Ceux qui marchent, finissent toujours par arriver quelque part

     Les temps sont durs. Survivre est devenu un mât de cocagne pour les peuples de la « Périphérie ». Également pour les marginalisés du « Centre ». Les petites gens abasourdis déploient des efforts surhumains pour ne pas se noyer sous les flots de la paupérisation. Céder aux vagues du misérabilisme. Et sombrer, comme un navire en détresse, dans cette tempête de malheurs qui souffle avec rage et méchanceté. 

     En moins de 15 ans, les politiciens véreux, corrompus, vénaux sont parvenus à désengrener tous les organes vitaux de l’État haïtien. Plus rien ne fonctionne dans ce pays. À l’exception, bien entendu, des différentes filières locales et internationales du crime organisé, qui rançonnent et endeuillent les familles apeurées. Les analystes politiques, étrangers et nationaux, en sont arrivés à la même conclusion : l’avenir de la population haïtienne est sérieusement menacé. Nos prévisions, en ce sens, demeurent également apocalyptiques. Nous croyons nous-mêmes que les Haïtiens auraient pu, s’ils le désiraient réellement, bénéficier de l’assistance auprès des États plus coopératifs. Plus conciliants. Moins rapaces. Nous sommes convaincus que des puissances économiques et politiques, comme la Russie, la Chine, pour ne citer que celles-ci, seraient capables de les aider – avec  moins d’hypocrisie –, à surmonter les obstacles de périclitation.
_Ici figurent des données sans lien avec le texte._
-- discard(0) cannot see a difference of one extra 0 in the accumulating set
lemma pvFoldl_add_filter : ∀ (S : List Int) (sL sR : PySem.Set Int),
    sL.filter (fun y => !(y == (0 : Int))) = sR.filter (fun y => !(y == 0)) → (0 : Int) ∈ sL →
    (S.foldl PySem.Set.add sL).filter (fun y => !(y == (0 : Int)))
      = (S.foldl PySem.Set.add sR).filter (fun y => !(y == 0)) := by
  intro S
  induction S with
  | nil => intro sL sR h _; exact h
  | cons x S ih =>
    intro sL sR hf h0
    simp only [List.foldl_cons]
    by_cases hx : x = 0
    · subst hx
      have hL : PySem.Set.add sL 0 = sL := by
        simp [PySem.Set.add, PySem.Set.contains, h0]
      have hfR : (PySem.Set.add sR 0).filter (fun y => !(y == (0:Int))) = sR.filter (fun y => !(y == 0)) := by
        simp only [PySem.Set.add]
        split
        · rfl
        · simp [List.filter_append]
      exact ih _ _ (by rw [hL, hf, ← hfR]) (by rw [hL]; exact h0)
    · have hmem : x ∈ sL ↔ x ∈ sR := by
        have hqL : x ∈ sL ↔ x ∈ sL.filter (fun y => !(y == (0:Int))) := by
          simp [List.mem_filter, hx]
        have hqR : x ∈ sR ↔ x ∈ sR.filter (fun y => !(y == (0:Int))) := by
          simp [List.mem_filter, hx]
        rw [hqL, hqR, hf]
      have hc : PySem.Set.contains sL x = PySem.Set.contains sR x := by
        show List.contains sL x = List.contains sR x
        by_cases h : x ∈ sL
        · rw [List.contains_iff_mem.mpr h, List.contains_iff_mem.mpr (hmem.mp h)]
        · have h' : x ∉ sR := fun hh => h (hmem.mpr hh)
          simp [h, h']
      have h0' : (0 : Int) ∈ PySem.Set.add sL x := (PySem.Set.mem_add sL x 0).mpr (Or.inl h0)
      apply ih _ _ _ h0'
      simp only [PySem.Set.add, hc]
      split
      · exact hf
      · simp [List.filter_append, hf, hx]

-- range(m, 0, -1) is [m, m-1, …, 1]
lemma pvRange_desc (m : ℕ) :
    PySem.List.pyRange (m : Int) 0 (-1) = (List.range m).map (fun t : ℕ => (m : Int) - (t : Int)) := by
  rw [PySem.List.pyRange_neg_one]
  norm_num

-- add t 0 is invisible to filtering out the 0s
lemma pvFilter_add_zero (t : PySem.Set Int) :
    (PySem.Set.add t 0).filter (fun y => !(y == (0 : Int))) = t.filter (fun y => !(y == 0)) := by
  simp only [PySem.Set.add]
  split
  · rfl
  · simp [List.filter_append]

-- ===== VERDICT (by name: the statement is the Claim_ definition above) =====
-- casts between Python's // % on Nat-cast arguments and Nat division/modulo
lemma pvDivCast (m e : ℕ) : PySem.Int.floordiv ((m : ℕ) : Int) ((10 : Int) ^ e) = ((m / 10 ^ e : ℕ) : Int) := by
  have h : ((10 : Int) ^ e) = ((10 ^ e : ℕ) : Int) := by push_cast; ring
  rw [h, PySem.Int.floordiv_natCast]

lemma pvModCast (m e : ℕ) : PySem.Int.mod ((m : ℕ) : Int) ((10 : Int) ^ e) = ((m % 10 ^ e : ℕ) : Int) := by
  have h : ((10 : Int) ^ e) = ((10 ^ e : ℕ) : Int) := by push_cast; ring
  rw [h, PySem.Int.mod_natCast]

-- a set-building loop 'for x in L: res.add(g(x))' is a plain add-fold over the mapped values
lemma pvFoldl_add_map {A : Type} (L : List A) (g : A → Int) (init : PySem.Set Int) :
    L.foldl (fun res x => PySem.Set.add res (g x)) init = (L.map g).foldl PySem.Set.add init := by
  induction L generalizing init with
  | nil => rfl
  | cons x L ih => simp only [List.foldl_cons, List.map_cons]; exact ih _

-- adding an element already present leaves the ordered set unchanged
lemma pvAdd_mem_self (s : PySem.Set Int) (x : Int) (h : x ∈ s) : PySem.Set.add s x = s := by
  simp [PySem.Set.add, PySem.Set.contains, h]

-- both sides reduced to ordered-set folds over the same value lists
theorem trunk_spec : Claim_equal_trunk := by
  intro n _ hpre
  have hge : (0 : Int) ≤ n := hpre
  show trunk n = trunk_alt n
  by_cases hz : n = 0
  · subst hz
    decide
  -- names for the digit data of n
  set m : ℕ := n.toNat with hmdef
  have hm0 : n = ((m : ℕ) : Int) := by omega
  set D : List ℕ := pvDigits m with hDdef
  have hDlt : ∀ d ∈ D, d < 10 := pvDigits_lt m
  set K : ℕ := D.length with hKdef
  have hK1 : 1 ≤ K := by
    have hne : D ≠ [] := by rw [hDdef]; exact pvDigits_ne_nil m
    cases hD' : D with
    | nil => exact absurd hD' hne
    | cons a t => rw [hKdef, hD']; simp
  have hmK : m < 10 ^ K := by
    have := pvVal_lt D hDlt
    rwa [hDdef, pvVal_digits] at this
  have hlt : n < (10 : Int) ^ K := by rw [hm0]; exact_mod_cast hmK
  have hchars : PySem.Int.toChars n = D.map Nat.digitChar := pvToChars n hpre
  have hlen : PySem.Str.len (PySem.Int.toStr n) = (K : Int) := by
    rw [PySem.Str.len_eq, PySem.Int.toList_toStr, hchars, List.length_map]
  have hres0 : PySem.Set.add PySem.Set.empty n = [n] := by
    simp [PySem.Set.add, PySem.Set.empty, PySem.Set.contains]
  -- ===== reduce A's port =====
  simp only [trunk, hlen, pvRange_desc, hres0]
  rw [pvTrunkWhile_eq K n [n] hpre hlt (fun h => absurd h hz)]
  rw [pvSuffix_fold n K n _ rfl]
  set prefA : List Int := (List.range K).map (fun j => PySem.Int.floordiv n ((10 : Int) ^ (j + 1))) with hprefA
  set sufA : List Int :=
    ((List.range K).map (fun t : ℕ => (K : Int) - (t : Int))).map
      (fun i => PySem.Int.mod n ((10 : Int) ^ i.toNat)) with hsufA
  -- the value lists in ℕ-cast form
  set prefL : List Int := (List.range K).map (fun j : ℕ => ((m / 10 ^ j : ℕ) : Int)) with hprefL
  set sufL : List Int := (List.range (K - 1)).map (fun t : ℕ => ((m % 10 ^ (K - 1 - t) : ℕ) : Int)) with hsufL
  -- n :: prefA = prefL ++ [0]
  have hsplit : n :: prefA = prefL ++ [(0 : Int)] := by
    have h1 : n :: prefA = (List.range (K + 1)).map (fun j : ℕ => ((m / 10 ^ j : ℕ) : Int)) := by
      rw [List.range_succ_eq_map, List.map_cons, List.map_map, hprefA]
      congr 1
      · rw [hm0]; norm_num
      · apply List.map_congr_left
        intro j _
        simp only [Function.comp, Nat.succ_eq_add_one]
        rw [hm0, pvDivCast]
    rw [h1, List.range_succ, List.map_append, List.map_cons, List.map_nil, hprefL,
      Nat.div_eq_of_lt hmK]
    rfl
  -- sufA = n :: sufL
  have hsufA' : sufA = (List.range K).map (fun t : ℕ => ((m % 10 ^ (K - t) : ℕ) : Int)) := by
    rw [hsufA, List.map_map]
    apply List.map_congr_left
    intro t ht
    simp only [List.mem_range] at ht
    simp only [Function.comp]
    have he : (((K : ℕ) : Int) - ((t : ℕ) : Int)).toNat = K - t := by omega
    rw [he, hm0, pvModCast]
  have hsufsplit : sufA = n :: sufL := by
    have hKsucc : K = (K - 1) + 1 := by omega
    rw [hsufA', hKsucc, List.range_succ_eq_map, List.map_cons, List.map_map]
    congr 1
    · have he : (K - 1 + 1) - 0 = K := by omega
      rw [he, Nat.mod_eq_of_lt hmK]
      exact hm0.symm
    · rw [hsufL]
      apply List.map_congr_left
      intro t _
      simp only [Function.comp, Nat.succ_eq_add_one]
      have he : K - 1 + 1 - (t + 1) = K - 1 - t := by omega
      rw [he]
  -- ===== reduce B's port =====
  have hBpref : (List.range K).map
      (fun t : ℕ => pvHorner (PySem.List.slice (PySem.Int.toStr n).toList none (some ((K : Int) - (t : Int)))))
      = prefL := by
    rw [hprefL]
    apply List.map_congr_left
    intro t ht
    simp only [List.mem_range] at ht
    have hb : (0 : Int) ≤ (K : Int) - (t : Int) := by omega
    rw [PySem.List.slice_to _ hb, PySem.Int.toList_toStr, hchars]
    have htn : ((K : Int) - (t : Int)).toNat = K - t := by omega
    rw [htn, ← List.map_take, pvHorner_map _ (fun d hd => hDlt d (List.take_subset _ _ hd)),
      pvVal_take D hDlt (K - t), hDdef, pvVal_digits]
    have hexp : D.length - (K - t) = t := by omega
    rw [hDdef] at hexp
    rw [hexp]
  have hBsuf : (List.range (K - 1)).map
      (fun k : ℕ => pvHorner (PySem.List.slice (PySem.Int.toStr n).toList (some ((1 : Int) + (k : Int))) none))
      = sufL := by
    rw [hsufL]
    apply List.map_congr_left
    intro k hk
    simp only [List.mem_range] at hk
    have hb : (0 : Int) ≤ (1 : Int) + (k : Int) := by omega
    rw [PySem.List.slice_from _ hb, PySem.Int.toList_toStr, hchars]
    have htn : ((1 : Int) + (k : Int)).toNat = k + 1 := by omega
    rw [htn, ← List.map_drop, pvHorner_map _ (fun d hd => hDlt d (List.drop_subset _ _ hd)),
      pvVal_drop D hDlt (k + 1), hDdef, pvVal_digits]
    have hexp : D.length - (k + 1) = K - 1 - k := by omega
    rw [hDdef] at hexp
    rw [hexp]
  have hRange1 : PySem.List.pyRange 1 (K : Int) 1
      = (List.range (K - 1)).map (fun k : ℕ => (1 : Int) + (k : Int)) := by
    rw [PySem.List.pyRange_one]
    have h1 : ((K : Int) - 1).toNat = K - 1 := by omega
    rw [h1]
  have hB : trunk_alt n = PySem.Set.discard (sufL.foldl PySem.Set.add (prefL.foldl PySem.Set.add PySem.Set.empty)) 0 := by
    simp only [trunk_alt, hlen, pvRange_desc, hRange1]
    rw [pvFoldl_add_map ((List.range K).map (fun t : ℕ => (K : Int) - (t : Int)))
        (fun i => pvHorner (PySem.List.slice (PySem.Int.toStr n).toList none (some i))) PySem.Set.empty]
    rw [pvFoldl_add_map ((List.range (K - 1)).map (fun k : ℕ => (1 : Int) + (k : Int)))
        (fun i => pvHorner (PySem.List.slice (PySem.Int.toStr n).toList (some i) none)) _]
    rw [List.map_map, List.map_map]
    simp only [Function.comp_def]
    rw [hBpref, hBsuf]
  rw [hB]
  -- ===== the two folds build the same ordered set =====
  set sR : PySem.Set Int := prefL.foldl PySem.Set.add PySem.Set.empty with hsR
  have hA1 : prefA.foldl PySem.Set.add [n] = PySem.Set.add sR 0 := by
    have h0 : ([n] : PySem.Set Int) = PySem.Set.add PySem.Set.empty n := hres0.symm
    rw [h0, ← List.foldl_cons, hsplit, List.foldl_append]
    rfl
  have hnpref : n ∈ prefL := by
    rw [hprefL]
    refine List.mem_map.mpr ⟨0, List.mem_range.mpr (by omega), ?_⟩
    rw [hm0]
    norm_num
  have hnsR : n ∈ sR := by
    show n ∈ PySem.Set.update PySem.Set.empty prefL
    rw [PySem.Set.mem_update]
    right
    exact hnpref
  have hn0 : n ∈ PySem.Set.add sR 0 := (PySem.Set.mem_add sR 0 n).mpr (Or.inl hnsR)
  have hA2 : sufA.foldl PySem.Set.add (PySem.Set.add sR 0)
      = sufL.foldl PySem.Set.add (PySem.Set.add sR 0) := by
    rw [hsufsplit, List.foldl_cons, pvAdd_mem_self (PySem.Set.add sR 0) n hn0]
  rw [hA1, hA2]
  -- remove(0) succeeds: 0 is in the set
  have h0L : (0 : Int) ∈ PySem.Set.add sR 0 := (PySem.Set.mem_add sR 0 0).mpr (Or.inr rfl)
  have h0mem : (0 : Int) ∈ sufL.foldl PySem.Set.add (PySem.Set.add sR 0) := by
    show (0 : Int) ∈ PySem.Set.update (PySem.Set.add sR 0) sufL
    rw [PySem.Set.mem_update]
    left
    exact h0L
  have hremove : PySem.Set.remove? (sufL.foldl PySem.Set.add (PySem.Set.add sR 0)) (0 : Int)
      = some (PySem.Set.discard (sufL.foldl PySem.Set.add (PySem.Set.add sR 0)) 0) := by
    simp [PySem.Set.remove?, PySem.Set.contains, h0mem]
  rw [hremove]
  simp only [Option.getD_some]
  simp only [PySem.Set.discard]
  exact pvFoldl_add_filter sufL _ _ (pvFilter_add_zero sR) h0L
      Demain viendra le temps de la « pluie et des orages » de Mark Twain. Une « Révolution mondiale » renversera toutes les barrières frontalières du monde. Et disparaîtra, pour toujours, cette nuit-là, la notion de race humaine. Partout dans l’univers, il n’y aura que  des camarades unis, solidaires les uns des autres dans la justice sociale, l’équité économique, la paix mutuelle, l’émancipation culturelle et l’assainissement environnemental.

     Nous reprenons les recommandations et les remarques de « Le forgeron d’utopie » dans son texte publié le 2 juin 2012 sous le titre de « La Presse : une vérité subjective : « Le devoir absolu du militant social, c’est de se donner les moyens intellectuels en se cultivant philosophiquement, historiquement, économiquement, socialement afin d’éduquer les masses ! C’est parce que les maîtres qui nous gouvernent maîtrisent totalement tous ces savoirs, qu’ils nous manipulent avec autant d’aisance !!! »

     Les masses ouvrières doivent s’unir, se préparer, s’instruire, s’organiser pour vaincre l’hégémonisme occidental. Ce sont les seuls moyens dont elles disposent pour arrêter de remplir le « tonneau des Danaïdes ».